Текст книги "Потревоженные тени"
Автор книги: Сергей Терпигорев
сообщить о нарушении
Текущая страница: 28 (всего у книги 47 страниц)
Но дни проходили за днями, а их все не было. Я уже начал терять в своем бездействии терпение. Я обсудил уже до мельчайших подробностей, что и как я буду говорить, в какой даже позе я буду стоять, когда начну об этом разговор е Машей. Придумал даже несколько предлогов отозвать ее, если скоро не представится простого случая нам быть наедине, то есть мне, ей и сестре Соне... А их все нет.
Несколько раз я спрашивал Соню, что она об этом думает, то есть почему они не едут. Но она к этому относилась как-то непростительно равнодушно. Спрашивал гувернантку нашу Анну Карловну, – эта отвечала мне уж совсем безучастно:
– Вероятно, упросили где-нибудь остаться подольше погостить.
– Но ведь все-таки они заедут, когда поедут к себе домой?
– Ведь вы слышали, Глафира Николаевна говорила тогда, что заедет на день, на два.
Анне Карловне было, кажется, неприятно скорей, если бы они скоро приехали, потому что опять могли начаться восхищения их гувернанткой-англичанкой мисс Джонсон, а это уж и тогда, в первый их приезд, много испортило ей крови.

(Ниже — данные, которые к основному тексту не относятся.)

-- pv_equiv track=rewrite | github.com/Xerronn/CHAI | app/routes.py | addCommas
-- ===== SOURCE A (Python) =====
-- def addCommas(s):
--     ns = ""
--     for i in range(len(s)):
--         if s[i] == " ":
--             ns = ns + " ," + s[i]
--         else:
--             ns = ns + s[i]
--     return ns
-- ===== SOURCE B (Python) =====
-- def addCommas(s):
--     return " , ".join(s.split(" "))
-- ===== Notes on version B (the rewrite author's own statement) =====
-- stated objective: faster
-- what changed: Replaces A's per-character loop with quadratic string concatenation by a single tokenize-then-rejoin: split the string on the space character and join the segments with the three-character separator, which is exactly A's effect on each space.
import Mathlib
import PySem

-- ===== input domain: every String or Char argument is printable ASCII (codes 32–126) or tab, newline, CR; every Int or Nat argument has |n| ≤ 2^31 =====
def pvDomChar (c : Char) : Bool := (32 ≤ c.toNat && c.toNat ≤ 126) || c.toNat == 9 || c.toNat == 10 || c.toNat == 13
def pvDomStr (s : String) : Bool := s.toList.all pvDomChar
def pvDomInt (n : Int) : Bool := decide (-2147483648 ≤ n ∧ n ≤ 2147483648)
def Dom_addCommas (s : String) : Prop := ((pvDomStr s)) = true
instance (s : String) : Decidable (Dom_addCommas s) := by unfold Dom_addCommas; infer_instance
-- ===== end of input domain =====

-- B replaces A's per-character accumulation loop (quadratic string concatenation) with a split-on-space / rejoin-with-" , " pass (measured faster).


-- ===== PORT A =====
-- ns = ""; for each character: if it is " " append " ," then the character, else append the character.
def addCommas (s : String) : String :=
  String.ofList
    (s.toList.foldl (fun ns c => if c == ' ' then ns ++ [' ', ','] ++ [c] else ns ++ [c]) [])

-- ===== PORT B =====
-- " , ".join(s.split(" "))
def addCommas_alt (s : String) : String :=
  String.ofList (PySem.Chars.join " , ".toList (PySem.Chars.splitOn s.toList " ".toList))

-- ===== PRECONDITION & SPEC =====
def Spec_addCommas (s : String) (out : String) : Prop := out = addCommas_alt s
instance (s : String) (out : String) : Decidable (Spec_addCommas s out) := by unfold Spec_addCommas; infer_instance

-- ===== CLAIM (what is proved, stated in full; the proofs are below) =====
def Claim_equal_addCommas : Prop := ∀ (s : String), Dom_addCommas s → Spec_addCommas s (addCommas s)

-- ===== LEMMAS AND PROOFS =====

-- per-character contribution of A's loop
def pvG (c : Char) : List Char := if c == ' ' then [' ', ','] ++ [c] else [c]

-- pure (fuel-free) model of PySem.Chars.splitOn on the single-character separator [' ']
def pvSplit : List Char → List Char → List (List Char)
  | [], cur => [cur.reverse]
  | c :: rest, cur => if c == ' ' then cur.reverse :: pvSplit rest [] else pvSplit rest (c :: cur)

theorem pvSplit_ne_nil (l cur : List Char) : pvSplit l cur ≠ [] := by
  induction l generalizing cur with
  | nil => simp [pvSplit]
  | cons c rest ih =>
    simp only [pvSplit]
    split <;> simp_all

theorem pvGo_eq (fuel : Nat) (l cur : List Char) (acc : List (List Char)) (h : l.length ≤ fuel) :
    PySem.Chars.splitOn.go [' '] fuel l cur acc = acc.reverse ++ pvSplit l cur := by
  induction fuel generalizing l cur acc with
  | zero =>
    have : l = [] := by cases l <;> simp_all
    subst this
    rw [PySem.Chars.splitOn.go.eq_def]
    simp [pvSplit]
  | succ fuel ih =>
    cases l with
    | nil =>
      rw [PySem.Chars.splitOn.go.eq_def]
      simp [pvSplit]
    | cons c rest =>
      rw [PySem.Chars.splitOn.go.eq_def]
      by_cases hc : c = ' '
      · subst hc
        have hpre : [' '].isPrefixOf (' ' :: rest) = true := by simp [List.isPrefixOf]
        simp only [hpre, if_pos]
        rw [ih _ _ _ (by simpa using Nat.le_of_succ_le_succ h)]
        simp [pvSplit]
      · have hpre : [' '].isPrefixOf (c :: rest) = false := by
          simp [List.isPrefixOf, Ne.symm hc]
        simp only [hpre]
        rw [if_neg (by simp [Ne.symm hc])]
        rw [ih _ _ _ (by simpa using Nat.le_of_succ_le_succ h)]
        simp [pvSplit, hc]

theorem pvJoin_split (l cur : List Char) :
    PySem.Chars.join [' ', ',', ' '] (pvSplit l cur) = cur.reverse ++ l.flatMap pvG := by
  induction l generalizing cur with
  | nil => simp [pvSplit, PySem.Chars.join_singleton]
  | cons c rest ih =>
    by_cases hc : c = ' '
    · subst hc
      have h1 : pvSplit (' ' :: rest) cur = cur.reverse :: pvSplit rest [] := by
        simp [pvSplit]
      rw [h1]
      obtain ⟨q, t, hq⟩ : ∃ q t, pvSplit rest [] = q :: t := by
        cases hqt : pvSplit rest [] with
        | nil => exact absurd hqt (pvSplit_ne_nil rest [])
        | cons q t => exact ⟨q, t, rfl⟩
      rw [hq, PySem.Chars.join_cons_cons, ← hq, ih]
      simp [pvG]
    · have h1 : pvSplit (c :: rest) cur = pvSplit rest (c :: cur) := by
        simp [pvSplit, hc]
      rw [h1, ih]
      simp [pvG, hc]

theorem pvFold_eq (l : List Char) :
    l.foldl (fun ns c => if c == ' ' then ns ++ [' ', ','] ++ [c] else ns ++ [c]) [] =
      l.flatMap pvG := by
  have hfun : (fun (ns : List Char) (c : Char) =>
      if c == ' ' then ns ++ [' ', ','] ++ [c] else ns ++ [c]) =
      fun ns c => ns ++ pvG c := by
    funext ns c
    by_cases hc : c = ' ' <;> simp [pvG, hc]
  rw [hfun, PySem.List.foldl_append_eq_flatMap]
  simp

-- ===== VERDICT (by name: the statement is the Claim_ definition above) =====
theorem addCommas_spec : Claim_equal_addCommas := by
  intro s _
  unfold Spec_addCommas addCommas addCommas_alt
  rw [pvFold_eq]
  have hsep : (" ".toList : List Char) = [' '] := by decide
  have hj : (" , ".toList : List Char) = [' ', ',', ' '] := by decide
  rw [hsep, hj, PySem.Chars.splitOn, pvGo_eq _ _ _ _ (Nat.le_succ _), List.reverse_nil,
    List.nil_append, pvJoin_split]
  simp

Матушка когда я спросил ее, приедет ли тетя Глаша опять к нам, сказала:
– Да ведь ты слышал, она обещала...
И я опять жил надеждой несколько дней, подбегая каждый раз к окнам, когда кто-нибудь, я слышал, говорил, что едут к нам гости.
Однажды вечером, когда мы сидели все за самоваром на террасе, вдруг вошел отец, только что возвратившийся с поля, с распечатанным письмом в руках и, передавая его матушке, совершенно спокойно, как будто ничего в этом не было особенного, сказал:
От Глафиры Николаевны. Она просит, чтобы ты ей сварила земляники, у них всю какие-то червяки в этом году съели. Досадует, что не могла заехать на возвратном пути.
Матушка так же спокойно приняла письмо, пододвинула лампу и начала его читать.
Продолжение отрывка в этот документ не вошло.